Here's are pull requests to the Kryo library which does what is recommended in this article:
There's another surprise with BigDecimal
. Let's do something very innocent - print
the value of BigDecimal
to the logs:
var decimal = BigDecimal.valueOf(123_456_789, 3);
out.println("object size before: " + GraphLayout.parseInstance(decimal).totalSize());
log.info("doing something with {}", decimal);
out.println("object size after: " + GraphLayout.parseInstance(decimal).totalSize());
This simple action of printing the object increased its size from 40 bytes to 96
bytes. That's because BigDecimal
caches the result of toString()
invocation for
later use, which kind of makes sense. Constructing string representation of BigDecimal
is somewhat costly, and developers often print objects to console or to log, or to
user-facing messages, so caching toString()

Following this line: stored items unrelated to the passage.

-- pv_equiv track=rewrite | github.com/airturbo/taskflow | agent-team/src/agent_team_core/llm_adapter/providers.py | _iter_sse_records
-- ===== SOURCE A (Python) =====
-- from typing import Any, Iterable, Type
--
-- def _iter_sse_records(response: Any) -> Iterable[tuple[str, str]]:
--     event_name = "message"
--     data_lines: list[str] = []
--
--     for raw_line in response:
--         line = raw_line.decode("utf-8") if isinstance(raw_line, bytes) else str(raw_line)
--         line = line.rstrip("\r\n")
--         if not line:
--             if data_lines:
--                 yield event_name, "\n".join(data_lines)
--             event_name = "message"
--             data_lines = []
--             continue
--         if line.startswith(":"):
--             continue
--         if line.startswith("event:"):
--             event_name = line.partition(":")[2].strip() or "message"
--             continue
--         if line.startswith("data:"):
--             data_lines.append(line.partition(":")[2].lstrip())
--
--     if data_lines:
--         yield event_name, "\n".join(data_lines)
-- ===== SOURCE B (Python) =====
-- from itertools import groupby
-- from typing import Any, Iterable
--
--
-- def _iter_sse_records(response: Any) -> Iterable[tuple[str, str]]:
--     def clean(raw_line):
--         line = raw_line.decode("utf-8") if isinstance(raw_line, bytes) else str(raw_line)
--         return line.rstrip("\r\n")
--
--     def parse_run(run):
--         event_name = "message"
--         data_lines: list[str] = []
--         for line in run:
--             if line.startswith(":"):
--                 continue
--             if line.startswith("event:"):
--                 event_name = line.partition(":")[2].strip() or "message"
--             elif line.startswith("data:"):
--                 data_lines.append(line.partition(":")[2].lstrip())
--         if data_lines:
--             yield event_name, "\n".join(data_lines)
--
--     # A blank line fully resets state, so every maximal non-blank run is an
--     # independent record; parse each run on its own and skip the blank runs.
--     for is_blank, run in groupby(map(clean, response), key=lambda l: l == ""):
--         if not is_blank:
--             yield from parse_run(run)
-- ===== Notes on version B (the rewrite author's own statement) =====
-- stated objective: alternative
-- what changed: Instead of one stateful loop carrying event/data/reset state across the whole stream, B splits the cleaned lines into maximal non-blank runs with itertools.groupby and parses each run independently with a small run parser.
import Mathlib
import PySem

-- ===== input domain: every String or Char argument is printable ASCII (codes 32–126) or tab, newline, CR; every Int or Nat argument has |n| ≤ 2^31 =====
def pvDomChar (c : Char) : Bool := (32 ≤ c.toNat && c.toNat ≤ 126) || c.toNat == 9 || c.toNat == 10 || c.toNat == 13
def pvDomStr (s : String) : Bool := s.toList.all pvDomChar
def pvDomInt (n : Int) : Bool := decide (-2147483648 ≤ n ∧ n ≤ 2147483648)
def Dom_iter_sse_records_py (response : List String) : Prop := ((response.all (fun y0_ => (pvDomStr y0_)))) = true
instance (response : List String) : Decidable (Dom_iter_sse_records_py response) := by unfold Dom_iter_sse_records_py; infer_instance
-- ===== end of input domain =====

-- B replaces A's single stateful loop by splitting the cleaned lines into maximal
-- non-blank runs and parsing each run independently (alternative decomposition).


-- shared transliterations of the Python string idioms both programs use
-- line.rstrip("\r\n") on the char list (hand-ported, exact: drops trailing '\r'/'\n')
def pvRstripCRLF (s : List Char) : List Char :=
  (s.reverse.dropWhile (fun c => c == '\r' || c == '\n')).reverse
-- line.partition(":")[2] (exact: everything after the first ':', "" if no ':')
def pvAfterColon (s : List Char) : List Char :=
  (s.dropWhile (fun c => !(c == ':'))).drop 1

-- ===== PORT A =====
-- A's loop state: (event_name, data_lines, emitted records); `yield` appends to the third.
def pvStepA (st : List Char × List (List Char) × List (String × String)) (raw : String) :
    List Char × List (List Char) × List (String × String) :=
  let line := pvRstripCRLF raw.toList
  if line.isEmpty then
    ("message".toList, [],
      if st.2.1.isEmpty then st.2.2
      else st.2.2 ++ [(String.ofList st.1, String.ofList (PySem.Chars.join ['\n'] st.2.1))])
  else if PySem.Chars.startswith line ":".toList then st
  else if PySem.Chars.startswith line "event:".toList then
    (let e := PySem.Chars.strip (pvAfterColon line)
     (if e.isEmpty then "message".toList else e, st.2.1, st.2.2))
  else if PySem.Chars.startswith line "data:".toList then
    (st.1, st.2.1 ++ [PySem.Chars.lstrip (pvAfterColon line)], st.2.2)
  else st

def iter_sse_records_py (response : List String) : List (String × String) :=
  let st := response.foldl pvStepA ("message".toList, [], [])
  if st.2.1.isEmpty then st.2.2
  else st.2.2 ++ [(String.ofList st.1, String.ofList (PySem.Chars.join ['\n'] st.2.1))]

-- ===== PORT B =====
-- one step of parse_run's loop over a run's lines, state (event_name, data_lines)
def pvStepB (st : List Char × List (List Char)) (line : List Char) :
    List Char × List (List Char) :=
  if PySem.Chars.startswith line ":".toList then st
  else if PySem.Chars.startswith line "event:".toList then
    (let e := PySem.Chars.strip (pvAfterColon line)
     (if e.isEmpty then "message".toList else e, st.2))
  else if PySem.Chars.startswith line "data:".toList then
    (st.1, st.2 ++ [PySem.Chars.lstrip (pvAfterColon line)])
  else st

def pvParseRun (run : List (List Char)) : List (String × String) :=
  let st := run.foldl pvStepB ("message".toList, [])
  if st.2.isEmpty then []
  else [(String.ofList st.1, String.ofList (PySem.Chars.join ['\n'] st.2))]

-- groupby(key = line == "") restricted to the non-blank groups: the maximal non-blank runs
def pvRuns : List (List Char) → List (List (List Char))
  | [] => []
  | l :: rest =>
    if l.isEmpty then pvRuns rest
    else (l :: rest.takeWhile (fun x => !x.isEmpty)) ::
         pvRuns (rest.dropWhile (fun x => !x.isEmpty))
termination_by ls => ls.length
decreasing_by
  · simp
  · have := List.length_dropWhile_le (fun x : List Char => !x.isEmpty) rest
    simp at this ⊢; omega

def iter_sse_records_py_alt (response : List String) : List (String × String) :=
  (pvRuns (response.map (fun r => pvRstripCRLF r.toList))).flatMap pvParseRun

-- ===== PRECONDITION & SPEC =====
def Spec_iter_sse_records_py (response : List String) (out : List (String × String)) : Prop := out = iter_sse_records_py_alt response
instance (response : List String) (out : List (String × String)) : Decidable (Spec_iter_sse_records_py response out) := by unfold Spec_iter_sse_records_py; infer_instance

-- ===== CLAIM (what is proved, stated in full; the proofs are below) =====
def Claim_equal_iter_sse_records_py : Prop := ∀ (response : List String), Dom_iter_sse_records_py response → Spec_iter_sse_records_py response (iter_sse_records_py response)

-- ===== LEMMAS AND PROOFS =====

-- A's step, seen on the already-cleaned line
def pvStepA' (st : List Char × List (List Char) × List (String × String)) (line : List Char) :
    List Char × List (List Char) × List (String × String) :=
  if line.isEmpty then
    ("message".toList, [],
      if st.2.1.isEmpty then st.2.2
      else st.2.2 ++ [(String.ofList st.1, String.ofList (PySem.Chars.join ['\n'] st.2.1))])
  else if PySem.Chars.startswith line ":".toList then st
  else if PySem.Chars.startswith line "event:".toList then
    (let e := PySem.Chars.strip (pvAfterColon line)
     (if e.isEmpty then "message".toList else e, st.2.1, st.2.2))
  else if PySem.Chars.startswith line "data:".toList then
    (st.1, st.2.1 ++ [PySem.Chars.lstrip (pvAfterColon line)], st.2.2)
  else st

def pvFlush (st : List Char × List (List Char) × List (String × String)) :
    List (String × String) :=
  if st.2.1.isEmpty then st.2.2
  else st.2.2 ++ [(String.ofList st.1, String.ofList (PySem.Chars.join ['\n'] st.2.1))]

-- on a non-blank line A's step keeps the output and acts like B's run step
lemma pvStepA'_nonblank (st : List Char × List (List Char) × List (String × String))
    (line : List Char) (h : line.isEmpty = false) :
    pvStepA' st line = (pvStepB (st.1, st.2.1) line |>.1,
                        pvStepB (st.1, st.2.1) line |>.2, st.2.2) := by
  obtain ⟨ev, dl, out⟩ := st
  simp only [pvStepA', pvStepB, h, Bool.false_eq_true, if_false]
  split_ifs <;> rfl

lemma pvFoldRun (run : List (List Char)) (hrun : ∀ l ∈ run, l.isEmpty = false)
    (ev : List Char) (dl : List (List Char)) (out : List (String × String)) :
    run.foldl pvStepA' (ev, dl, out)
      = (run.foldl pvStepB (ev, dl) |>.1, run.foldl pvStepB (ev, dl) |>.2, out) := by
  induction run generalizing ev dl with
  | nil => rfl
  | cons l ls ih =>
    have hl := hrun l (by simp)
    simp only [List.foldl_cons, pvStepA'_nonblank _ _ hl]
    exact ih (fun x hx => hrun x (by simp [hx])) _ _

lemma pvMain (ls : List (List Char)) :
    ∀ out : List (String × String),
      pvFlush (ls.foldl pvStepA' ("message".toList, [], out))
        = out ++ (pvRuns ls).flatMap pvParseRun := by
  induction ls using pvRuns.induct with
  | case1 => intro out; simp [pvFlush, pvRuns]
  | case2 l rest hblank ih =>
    intro out
    have hstep : pvStepA' ("message".toList, [], out) l = ("message".toList, [], out) := by
      simp [pvStepA', hblank]
    simp only [pvRuns, hblank, if_true, List.foldl_cons, hstep]
    exact ih out
  | case3 l rest hblank ih =>
    intro out
    obtain ⟨run, hrundef⟩ : ∃ run, run = l :: rest.takeWhile (fun x => !x.isEmpty) := ⟨_, rfl⟩
    obtain ⟨tail, htaildef⟩ : ∃ tail, tail = rest.dropWhile (fun x => !x.isEmpty) := ⟨_, rfl⟩
    rw [← htaildef] at ih
    have hruns : pvRuns (l :: rest) = run :: pvRuns tail := by
      rw [pvRuns, if_neg hblank, ← hrundef, ← htaildef]
    have hlsrun : l :: rest = run ++ tail := by
      rw [hrundef, htaildef, List.cons_append, List.takeWhile_append_dropWhile]
    have hrunnb : ∀ x ∈ run, x.isEmpty = false := by
      intro x hx
      rw [hrundef] at hx
      rcases List.mem_cons.mp hx with hx | hx
      · subst hx; simpa using hblank
      · have := List.mem_takeWhile_imp hx
        simpa using this
    rw [hruns, hlsrun, List.foldl_append, pvFoldRun run hrunnb]
    cases htail : tail with
    | nil =>
      simp only [List.foldl_nil, pvFlush, pvRuns, List.flatMap_cons, List.flatMap_nil,
        List.append_nil, pvParseRun]
      split_ifs <;> simp
    | cons t ts =>
      have htb : t.isEmpty = true := by
        have h2 := List.head?_dropWhile_not (fun x : List Char => !x.isEmpty) rest
        rw [← htaildef, htail] at h2
        simpa using h2
      have hstep1 : pvStepA' ((run.foldl pvStepB ("message".toList, [])).1,
            (run.foldl pvStepB ("message".toList, [])).2, out) t
          = ("message".toList, [], out ++ pvParseRun run) := by
        simp [pvStepA', pvParseRun, htb]
        split_ifs <;> simp
      have hstep2 : pvStepA' ("message".toList, [], out ++ pvParseRun run) t
          = ("message".toList, [], out ++ pvParseRun run) := by
        simp [pvStepA', htb]
      simp only [List.foldl_cons, hstep1]
      have hthis := ih (out ++ pvParseRun run)
      rw [htail] at hthis
      simp only [List.foldl_cons, hstep2] at hthis
      rw [hthis]
      simp

-- ===== VERDICT (by name: the statement is the Claim_ definition above) =====
theorem iter_sse_records_py_spec : Claim_equal_iter_sse_records_py := by
  intro response _
  show iter_sse_records_py response = iter_sse_records_py_alt response
  have hstep : pvStepA = fun st (raw : String) => pvStepA' st (pvRstripCRLF raw.toList) := rfl
  show pvFlush (response.foldl pvStepA ("message".toList, [], []))
      = iter_sse_records_py_alt response
  rw [hstep, ← List.foldl_map, pvMain]
  rfl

result improves performance, when it's
used multiple times on the same instance. Usually applications forget BigDecimal
shortly after it was used, for example they load data from database or from another
system, perform some computations using it, then move on to do other things, so then
the BigDecimal
can be garbage collected. But if your application remembers
BigDecimal
objects for longer periods, unknowingly by just adding a log/debug
statement in your code you may increase memory usage twofold.
You may avoid this effect by using toPlainString()
or toEngineeringString()
instead of toString()
. In Java 17 they are not cached.
The BigDecimal
is a very useful utility, especially for financial applications,
as it enables arbitrarily large precision and values and full control over rounding.
I highly recommend using it, but in some cases, mostly when you keep BigDecimal
object longer than just for a single request, you may have to take into account
its memory effects. Knowing how it works under the hood, you may avoid some gotchas.